In the creative environment of Indiana University, then ranked the number one music school in the United States, she joined the legendary piano class of Gyorgy Sebok, but simultaneously discovered her interests in jazz, world music, early music and improvisation. She was the first pianist at Indiana to study harpsichord in the newly formed Early Music Institute, the first piano performance student to study jazz piano literature with the eminent jazz professor David Baker, and the first performance student to earn a minor in world music in the I.U. Folklore Institute. On graduating from Indiana, she became a concert artist based in Montreal, performing over 80 concerts a year while teaching part-time at the McGill Conservatory, and working with composers and dancers including the great choreographer James Kudelka.

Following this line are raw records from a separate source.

-- merging the partition of a strictly increasing list F restores F's order, with B's
-- enumerate label at each accent day equal to A's index?-based label.
theorem pv_merge_partition (p : Int → Bool) (lab : Int → String)
    (F : List Int) (hF : F.Pairwise (· < ·)) :
    ∀ (L pre : List Int), pre ++ L = F →
    pvMerge ((L.filter p).map (fun d => (d, "NL/BE")))
            ((PySem.List.enumerate (L.filter (fun d => !p d))
                ((pre.filter (fun d => !p d)).length : Int)).map (fun e => (e.2, lab e.1)))
    = L.map (fun d => if p d then (d, "NL/BE")
        else (d, lab (((PySem.List.index? (F.filter (fun d => !p d)) d).getD 0 : Nat) : Int))) := by
  intro L
  induction L with
  | nil => intro pre h; simp [pvMerge]
  | cons d rest ih =>
    intro pre hpre
    have hnd : F.Nodup := hF.imp (fun h => ne_of_lt h)
    have hdrest : ∀ x ∈ rest, d < x := by
      have hpw : (pre ++ d :: rest).Pairwise (· < ·) := hpre ▸ hF
      have := (List.pairwise_append.mp hpw).2.1
      exact fun x hx => (List.pairwise_cons.mp this).1 x hx
    by_cases hp : p d = true
    · have hfp : (d :: rest).filter p = d :: rest.filter p := by simp [hp]
      have hfq : (d :: rest).filter (fun d => !p d) = rest.filter (fun d => !p d) := by
        simp [hp]
      rw [hfp, hfq]
      simp only [List.map_cons]
      have hstep : pvMerge ((d, "NL/BE") :: (rest.filter p).map (fun d => (d, "NL/BE")))
            ((PySem.List.enumerate (rest.filter (fun d => !p d))
                ((pre.filter (fun d => !p d)).length : Int)).map (fun e => (e.2, lab e.1)))
          = (d, "NL/BE") :: pvMerge ((rest.filter p).map (fun d => (d, "NL/BE")))
            ((PySem.List.enumerate (rest.filter (fun d => !p d))
                ((pre.filter (fun d => !p d)).length : Int)).map (fun e => (e.2, lab e.1))) := by
        cases hys : (PySem.List.enumerate (rest.filter (fun d => !p d))
            ((pre.filter (fun d => !p d)).length : Int)).map (fun e => (e.2, lab e.1)) with
        | nil => simp [pvMerge]
        | cons y ys =>
          have hy : y.1 ∈ rest := by
            have hmemy : y ∈ (PySem.List.enumerate (rest.filter (fun d => !p d))
                ((pre.filter (fun d => !p d)).length : Int)).map (fun e => (e.2, lab e.1)) := by
              rw [hys]; exact List.mem_cons_self
            obtain ⟨e, he, hey⟩ := List.mem_map.mp hmemy
            have hmem : (fun (x : Int × Int) => x.2) e ∈ (PySem.List.enumerate
                (rest.filter (fun d => !p d))
                ((pre.filter (fun d => !p d)).length : Int)).map (fun x => x.2) :=
              List.mem_map_of_mem he
            rw [PySem.List.map_snd_enumerate] at hmem
            have : e.2 ∈ rest := List.mem_of_mem_filter hmem
            rw [← hey]; exact this
          have : d < y.1 := hdrest _ hy
          simp [pvMerge, this]
      rw [hstep]
      have hpre2 : (pre ++ [d]).filter (fun d => !p d) = pre.filter (fun d => !p d) := by
        simp [List.filter_append, hp]
      have hih := ih (pre ++ [d]) (by simpa using hpre)
      rw [hpre2] at hih
      rw [hih, if_pos hp]
    · have hp2 : p d = false := eq_false_of_ne_true hp
      have hfp : (d :: rest).filter p = rest.filter p := by simp [hp2]
      have hfq : (d :: rest).filter (fun d => !p d) = d :: rest.filter (fun d => !p d) := by
        simp [hp2]
      rw [hfp, hfq]
      simp only [PySem.List.enumerate_cons, List.map_cons]
      have hstep : pvMerge ((rest.filter p).map (fun d => (d, "NL/BE")))
            ((d, lab ((pre.filter (fun d => !p d)).length : Int)) ::
              (PySem.List.enumerate (rest.filter (fun d => !p d))
                (((pre.filter (fun d => !p d)).length : Int) + 1)).map (fun e => (e.2, lab e.1)))
          = (d, lab ((pre.filter (fun d => !p d)).length : Int)) ::
            pvMerge ((rest.filter p).map (fun d => (d, "NL/BE")))
              ((PySem.List.enumerate (rest.filter (fun d => !p d))
                (((pre.filter (fun d => !p d)).length : Int) + 1)).map (fun e => (e.2, lab e.1))) := by
        cases hxs : (rest.filter p).map (fun d => (d, "NL/BE")) with
        | nil => simp [pvMerge]
        | cons x xs =>
          have hx : x.1 ∈ rest := by
            have hmemx : x ∈ (rest.filter p).map (fun d => (d, "NL/BE")) := by
              rw [hxs]; exact List.mem_cons_self
            obtain ⟨e, he, hex⟩ := List.mem_map.mp hmemx
            rw [← hex]; exact List.mem_of_mem_filter he
          have hdx : ¬ (x.1 < d) := not_lt.mpr (le_of_lt (hdrest _ hx))
          simp [pvMerge, hdx]
      rw [hstep]
      have hdparts : F.filter (fun d => !p d)
          = pre.filter (fun d => !p d) ++ d :: rest.filter (fun d => !p d) := by
        rw [← hpre, List.filter_append, hfq]
      have hdpre : d ∉ pre.filter (fun d => !p d) := by
        intro hmem
        have hndp : (pre ++ d :: rest).Nodup := hpre ▸ hnd
        exact List.disjoint_of_nodup_append hndp (List.mem_of_mem_filter hmem) List.mem_cons_self
      have hidx : PySem.List.index? (F.filter (fun d => !p d)) d
          = some (pre.filter (fun d => !p d)).length := by
        rw [hdparts]
        exact (PySem.List.index?_eq_some_iff _ _ _).mpr ⟨_, _, rfl, rfl, hdpre⟩
      have hcast : (((pre ++ [d]).filter (fun d => !p d)).length : Int)
          = ((pre.filter (fun d => !p d)).length : Int) + 1 := by
        have : (pre ++ [d]).filter (fun d => !p d) = pre.filter (fun d => !p d) ++ [d] := by
          simp [List.filter_append, hp2]
        rw [this]; simp
      have hih := ih (pre ++ [d]) (by simpa using hpre)
      rw [hcast] at hih
      rw [hih, if_neg hp, hidx]
      simp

At age 30, she won a major Quebec fellowship to obtain her doctorate at Stony Brook in New York, at the time a mecca for emerging contemporary musicians. There she studied with Gilbert Kalish, while interacting with such fellow students - now major international contemporary musicians - as Jaqueline LeClair of Alarm Will Sound, Todd Reynolds of the Bang On a Can Allstars, Scott Rawls of the Steve Reich Ensemble, Lisa Moore, Michael Lowenstern, Ellen Jewett, Oded Zehavi and others. Completing her doctorate in two years, she was immediately offered a tenure-track professorship at Brock University, where she founded the Rodman Hall gallery series showcasing new music, and four years later her current position at Wilfrid Laurer University. Hired alongside James Parker at Laurier, The Record wrote of their duo performance, “It was a thrill to hear the teamwork of Heather Taves and James Parker. Both are celebrated performers in their own right”.
Since then, she has integrated her love of undergraduate teaching in her home country of Canada with a international performing career in diverse genres. Her appearances have ranged from the Madras Philharmonic series in India to the Lord Selkirk East Coast Music Festival, from Place des Arts in Montreal to The Guild art space in Charlottetown, from Merkin Hall in New York to the Prague Spring Festival and Radio Zurich in Europe. Her solo new music performances have been personally praised by such icons of contemporary music as Elliott Carter, John Cage, and George Crumb, all of whom worked with her to present their works. Her own compositions have been recorded on two CDs.